An acceptable use policy (AUP), acceptable usage policy or fair use policy (FUP) is a set of rules applied by the owner, creator, possessor or administrator of a computer network, website, or service that restricts the ways in which the network, website or system may be used and sets guidelines as to how it should be used. AUP documents are written for corporations,^[1] businesses, universities,^[2] schools,^[3] internet service providers (ISPs),^[4] and website owners,^[5] often to reduce the potential for legal action that may be taken by a user, and often with little prospect of enforcement.

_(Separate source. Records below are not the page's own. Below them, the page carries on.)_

-- pv_equiv track=rewrite | github.com/MrBrantCode/unitest_baseline | mut_generate/mist_train_taco/taco_6592/solution.py | is_funny_string
-- ===== SOURCE A (Python) =====
-- def is_funny_string(s: str) -> str:
--     """
--     Determines if a given string is "Funny" based on the condition that the absolute difference
--     between consecutive characters in the string is equal to the absolute difference between
--     consecutive characters in the reversed string.
--
--     Parameters:
--     s (str): The input string to be checked.
--
--     Returns:
--     str: "Funny" if the string meets the condition, otherwise "Not Funny".
--     """
--     if len(s) < 2:
--         return "Not Funny"
--
--     reverse_s = s[::-1]
--
--     for i in range(1, len(s)):
--         if abs(ord(s[i]) - ord(s[i - 1])) != abs(ord(reverse_s[i]) - ord(reverse_s[i - 1])):
--             return "Not Funny"
--
--     return "Funny"
-- ===== SOURCE B (Python) =====
-- def is_funny_string(s: str) -> str:
--     # Two-pointer check: walk one index from each end toward the middle and
--     # compare the adjacent-difference at the front with the one at the back;
--     # no reversed string and no difference table is ever built, and only half
--     # as many comparisons are made.
--     if len(s) < 2:
--         return "Not Funny"
--     i, j = 0, len(s) - 1
--     while i < j:
--         if abs(ord(s[i + 1]) - ord(s[i])) != abs(ord(s[j]) - ord(s[j - 1])):
--             return "Not Funny"
--         i += 1
--         j -= 1
--     return "Funny"
-- ===== Notes on version B (the rewrite author's own statement) =====
-- stated objective: alternative
-- what changed: Replaces A's build-the-reversed-string-and-scan-all-n-positions pass with a two-pointer loop that moves inward from both ends, comparing the front adjacent difference with the back one and stopping at the middle, so no reversed copy is made and only half the comparisons run.
import Mathlib
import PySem

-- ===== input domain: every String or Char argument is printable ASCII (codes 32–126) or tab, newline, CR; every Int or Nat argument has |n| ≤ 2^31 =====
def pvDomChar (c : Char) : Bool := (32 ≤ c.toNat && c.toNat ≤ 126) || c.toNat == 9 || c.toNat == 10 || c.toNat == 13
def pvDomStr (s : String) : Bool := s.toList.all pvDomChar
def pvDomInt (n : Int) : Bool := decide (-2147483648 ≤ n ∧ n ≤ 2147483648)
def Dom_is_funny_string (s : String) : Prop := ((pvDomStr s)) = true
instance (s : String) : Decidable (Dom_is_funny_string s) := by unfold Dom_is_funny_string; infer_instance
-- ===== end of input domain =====

-- B replaces A's reversed-string full scan with a two-pointer loop walking inward from
-- both ends (half the comparisons, no reversed copy); same return value everywhere
-- (objective: alternative).


-- ===== PORT A =====
def is_funny_string (s : String) : String :=
  let l := s.toList
  if l.length < 2 then "Not Funny"
  else
    let r := l.reverse
    if (PySem.List.pyRange 1 l.length 1).all (fun i =>
        (((PySem.List.pyGetD l i ' ').toNat : Int) - ((PySem.List.pyGetD l (i - 1) ' ').toNat : Int)).natAbs
          == (((PySem.List.pyGetD r i ' ').toNat : Int) - ((PySem.List.pyGetD r (i - 1) ' ').toNat : Int)).natAbs)
    then "Funny" else "Not Funny"

-- ===== PORT B =====
-- the while loop of Source B; inside the loop i+1, i, j, j-1 are always valid
-- nonnegative indices (0 ≤ i < j ≤ len-1), so List.getD is exact for Python's s[k]
def pvLoop (l : List Char) (i j : Nat) : Bool :=
  if i < j then
    if (((l.getD (i + 1) ' ').toNat : Int) - ((l.getD i ' ').toNat : Int)).natAbs
        == (((l.getD j ' ').toNat : Int) - ((l.getD (j - 1) ' ').toNat : Int)).natAbs
    then pvLoop l (i + 1) (j - 1)
    else false
  else true
termination_by j - i

def is_funny_string_alt (s : String) : String :=
  let l := s.toList
  if l.length < 2 then "Not Funny"
  else if pvLoop l 0 (l.length - 1) then "Funny" else "Not Funny"

-- ===== PRECONDITION & SPEC =====
def Spec_is_funny_string (s : String) (out : String) : Prop := out = is_funny_string_alt s
instance (s : String) (out : String) : Decidable (Spec_is_funny_string s out) := by unfold Spec_is_funny_string; infer_instance

-- ===== CLAIM (what is proved, stated in full; the proofs are below) =====
def Claim_equal_is_funny_string : Prop := ∀ (s : String), Dom_is_funny_string s → Spec_is_funny_string s (is_funny_string s)

-- ===== LEMMAS AND PROOFS =====

-- the list of absolute consecutive differences (proof device; neither port builds it)
def pvDiffs (l : List Char) : List Nat :=
  List.zipWith (fun a b => ((a.toNat : Int) - (b.toNat : Int)).natAbs) l.tail l

theorem pvDiffs_length (l : List Char) : (pvDiffs l).length = l.length - 1 := by
  simp [pvDiffs]

theorem pvDiffs_getElem (l : List Char) (j : Nat) (hj : j < (pvDiffs l).length) :
    (pvDiffs l)[j] =
      (((l[j + 1]'(by have := pvDiffs_length l; omega)).toNat : Int) -
        ((l[j]'(by have := pvDiffs_length l; omega)).toNat : Int)).natAbs := by
  simp [pvDiffs, List.getElem_zipWith, List.getElem_tail]

theorem pvDiffs_getD (l : List Char) (j : Nat) (hj : j < l.length - 1) :
    (pvDiffs l).getD j 0 =
      (((l.getD (j + 1) ' ').toNat : Int) - ((l.getD j ' ').toNat : Int)).natAbs := by
  rw [List.getD_eq_getElem _ _ (by rw [pvDiffs_length]; omega),
      pvDiffs_getElem l j (by rw [pvDiffs_length]; omega),
      List.getD_eq_getElem l ' ' (by omega), List.getD_eq_getElem l ' ' (by omega)]

theorem pv_getD_reverse {A : Type} (l : List A) (i : Nat) (d : A) (h : i < l.length) :
    l.reverse.getD i d = l.getD (l.length - 1 - i) d := by
  rw [List.getD_eq_getElem _ _ (by simpa using h), List.getD_eq_getElem _ _ (by omega),
      List.getElem_reverse]

theorem pv_palindrome_iff (d : List Nat) :
    d = d.reverse ↔ ∀ j, j < d.length → d.getD j 0 = d.getD (d.length - 1 - j) 0 := by
  constructor
  · intro h j hj
    conv_lhs => rw [h]
    exact pv_getD_reverse d j 0 hj
  · intro hp
    apply List.ext_getElem (by simp)
    intro j h1 h2
    rw [← List.getD_eq_getElem d 0 h1, ← List.getD_eq_getElem d.reverse 0 h2,
        pv_getD_reverse d j 0 h1]
    exact hp j h1

-- half of the mirror equalities already force the whole palindrome
theorem pv_half_palindrome (d : List Nat) :
    d = d.reverse ↔ ∀ k, 2 * k < d.length → d.getD k 0 = d.getD (d.length - 1 - k) 0 := by
  rw [pv_palindrome_iff]
  constructor
  · intro h k hk; exact h k (by omega)
  · intro h j hj
    by_cases hhalf : 2 * j < d.length
    · exact h j hhalf
    · have hk := h (d.length - 1 - j) (by omega)
      rw [show d.length - 1 - (d.length - 1 - j) = j from by omega] at hk
      exact hk.symm

-- A-side: one pyRange step equals one mirror equality of the diff list
theorem pv_step (l : List Char) (k : Nat) (hk : k < l.length - 1) :
    (((((PySem.List.pyGetD l (1 + (k : Int)) ' ').toNat : Int) -
        ((PySem.List.pyGetD l (1 + (k : Int) - 1) ' ').toNat : Int)).natAbs
      == (((PySem.List.pyGetD l.reverse (1 + (k : Int)) ' ').toNat : Int) -
        ((PySem.List.pyGetD l.reverse (1 + (k : Int) - 1) ' ').toNat : Int)).natAbs) = true)
    ↔ (pvDiffs l).getD k 0 = (pvDiffs l).getD ((pvDiffs l).length - 1 - k) 0 := by
  have h1 : (1 : Int) + (k : Int) = ((k + 1 : Nat) : Int) := by push_cast; ring
  have h2 : ((k + 1 : Nat) : Int) - 1 = ((k : Nat) : Int) := by push_cast; ring
  rw [h1, h2]
  simp only [PySem.List.pyGetD_natCast, beq_iff_eq]
  rw [pv_getD_reverse l (k + 1) ' ' (by omega), pv_getD_reverse l k ' ' (by omega),
      pvDiffs_getD l k hk, pvDiffs_length,
      pvDiffs_getD l (l.length - 1 - 1 - k) (by omega),
      show l.length - 1 - (k + 1) = l.length - 1 - 1 - k by omega,
      show l.length - 1 - 1 - k + 1 = l.length - 1 - k by omega]
  omega

-- A returns "Funny" exactly when the diff list is a palindrome
theorem pv_key (l : List Char) (h : 2 ≤ l.length) :
    ((PySem.List.pyRange 1 l.length 1).all (fun i =>
        (((PySem.List.pyGetD l i ' ').toNat : Int) - ((PySem.List.pyGetD l (i - 1) ' ').toNat : Int)).natAbs
          == (((PySem.List.pyGetD l.reverse i ' ').toNat : Int) - ((PySem.List.pyGetD l.reverse (i - 1) ' ').toNat : Int)).natAbs))
      = true ↔ pvDiffs l = (pvDiffs l).reverse := by
  rw [PySem.List.pyRange_one, List.all_map, List.all_eq_true, pv_palindrome_iff]
  constructor
  · intro hall j hj
    have hj' : j < l.length - 1 := by rwa [pvDiffs_length] at hj
    exact (pv_step l j hj').mp (hall j (List.mem_range.mpr (by omega)))
  · intro hp k hk
    have hk' : k < l.length - 1 := by have := List.mem_range.mp hk; omega
    exact (pv_step l k hk').mpr (hp k (by rwa [pvDiffs_length]))

-- B-side: the two-pointer loop from i checks exactly the remaining half mirror equalities
theorem pv_loop_iff (l : List Char) : ∀ (m i : Nat), l.length - 1 - i - i ≤ m →
    (pvLoop l i (l.length - 1 - i) = true ↔
      ∀ k, i ≤ k → 2 * k < l.length - 1 →
        (pvDiffs l).getD k 0 = (pvDiffs l).getD (l.length - 2 - k) 0) := by
  intro m
  induction m with
  | zero =>
    intro i hm
    rw [pvLoop, if_neg (by omega)]
    constructor
    · intro _ k hk1 hk2; omega
    · intro _; rfl
  | succ m ih =>
    intro i hm
    by_cases hlt : i < l.length - 1 - i
    · rw [pvLoop, if_pos hlt]
      have hn : 2 ≤ l.length := by omega
      have hi : i < l.length - 1 := by omega
      have hj : l.length - 2 - i < l.length - 1 := by omega
      have hcheck :
          ((((l.getD (i + 1) ' ').toNat : Int) - ((l.getD i ' ').toNat : Int)).natAbs
            == (((l.getD (l.length - 1 - i) ' ').toNat : Int) -
                ((l.getD (l.length - 1 - i - 1) ' ').toNat : Int)).natAbs)
          = ((pvDiffs l).getD i 0 == (pvDiffs l).getD (l.length - 2 - i) 0) := by
        rw [pvDiffs_getD l i hi, pvDiffs_getD l (l.length - 2 - i) hj,
            show l.length - 2 - i + 1 = l.length - 1 - i from by omega,
            show l.length - 1 - i - 1 = l.length - 2 - i from by omega]
      rw [hcheck]
      by_cases heq : (pvDiffs l).getD i 0 = (pvDiffs l).getD (l.length - 2 - i) 0
      · rw [if_pos (by simpa using heq),
            show l.length - 1 - i - 1 = l.length - 1 - (i + 1) from by omega,
            ih (i + 1) (by omega)]
        constructor
        · intro h k hk1 hk2
          rcases Nat.eq_or_lt_of_le hk1 with rfl | hk
          · exact heq
          · exact h k hk hk2
        · intro h k hk1 hk2; exact h k (by omega) hk2
      · rw [if_neg (by simpa using heq)]
        constructor
        · intro h; exact absurd h (by simp)
        · intro h; exact absurd (h i le_rfl (by omega)) heq
    · rw [pvLoop, if_neg hlt]
      constructor
      · intro _ k hk1 hk2; omega
      · intro _; rfl

-- ===== VERDICT (by name: the statement is the Claim_ definition above) =====
theorem is_funny_string_spec : Claim_equal_is_funny_string := by
  intro s _
  unfold Spec_is_funny_string is_funny_string is_funny_string_alt
  dsimp only
  by_cases hlen : s.toList.length < 2
  · rw [if_pos hlen, if_pos hlen]
  · rw [if_neg hlen, if_neg hlen]
    set l := s.toList with hl
    have hkey := pv_key l (by omega)
    have hloop := pv_loop_iff l (l.length - 1) 0 (by omega)
    rw [Nat.sub_zero] at hloop
    have hhalf := pv_half_palindrome (pvDiffs l)
    rw [pvDiffs_length] at hhalf
    have hBiff : pvLoop l 0 (l.length - 1) = true ↔ pvDiffs l = (pvDiffs l).reverse := by
      rw [hloop, hhalf]
      constructor
      · intro h k hk
        rw [show l.length - 1 - 1 - k = l.length - 2 - k from by omega]
        exact h k (Nat.zero_le k) hk
      · intro h k _ hk
        rw [show l.length - 2 - k = l.length - 1 - 1 - k from by omega]
        exact h k hk
    by_cases hB : pvLoop l 0 (l.length - 1) = true
    · rw [if_pos hB, if_pos (hkey.mpr (hBiff.mp hB))]
    · rw [if_neg hB, if_neg (fun hc => hB (hBiff.mpr (hkey.mp hc)))]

Acceptable use policies are an integral and critical part of the framework of information security policies; it is often common practice to ask new members of an organization to sign an AUP before they are given access to its information systems, just in case. For this reason, an AUP must be concise and clear. While at the same time covering the most important points about what users are, and are not allowed to do with the IT systems of an organization, it should refer users to the more comprehensive security policy where relevant. It should also, and very notably define what sanctions will be applied if a user breaks the AUP. Compliance with this policy should as usual, be measured by regular audits.

In some cases a fair usage policy applied to a service allowing nominally unlimited use for a fixed fee simply sets a cap on what may be used. This is intended to allow normal usage but, prevent what is considered excessive. For example, users of an "unlimited" broadband Internet service may be subject to suspension, termination, or bandwidth limiting for usage which is continually excessive, unfair, affects other users enjoyment of the broadband service. Also, it is not consistent with the usage typically expected on a particular access package.^[6] The policy is enforced directly, without legal proceedings.

Terminology

AUP documents are similar to and often serve the same function as the Terms of Service document (e.g., as used by Google Gmail and Yahoo!), although not always. In the case of IBM for instance, the Terms of Use are about the way in which IBM presents the site, how they interact with visitors of the site and little to no instruction as to how to use the site.

In some cases, AUP documents are named Internet and E-mail Policy, Internet AUP, Network AUP, or Acceptable IT Use Policy. These documents, even though named differently, largely provide policy statements as to what behavior is acceptable from users of the local network/Internet connected via the local network.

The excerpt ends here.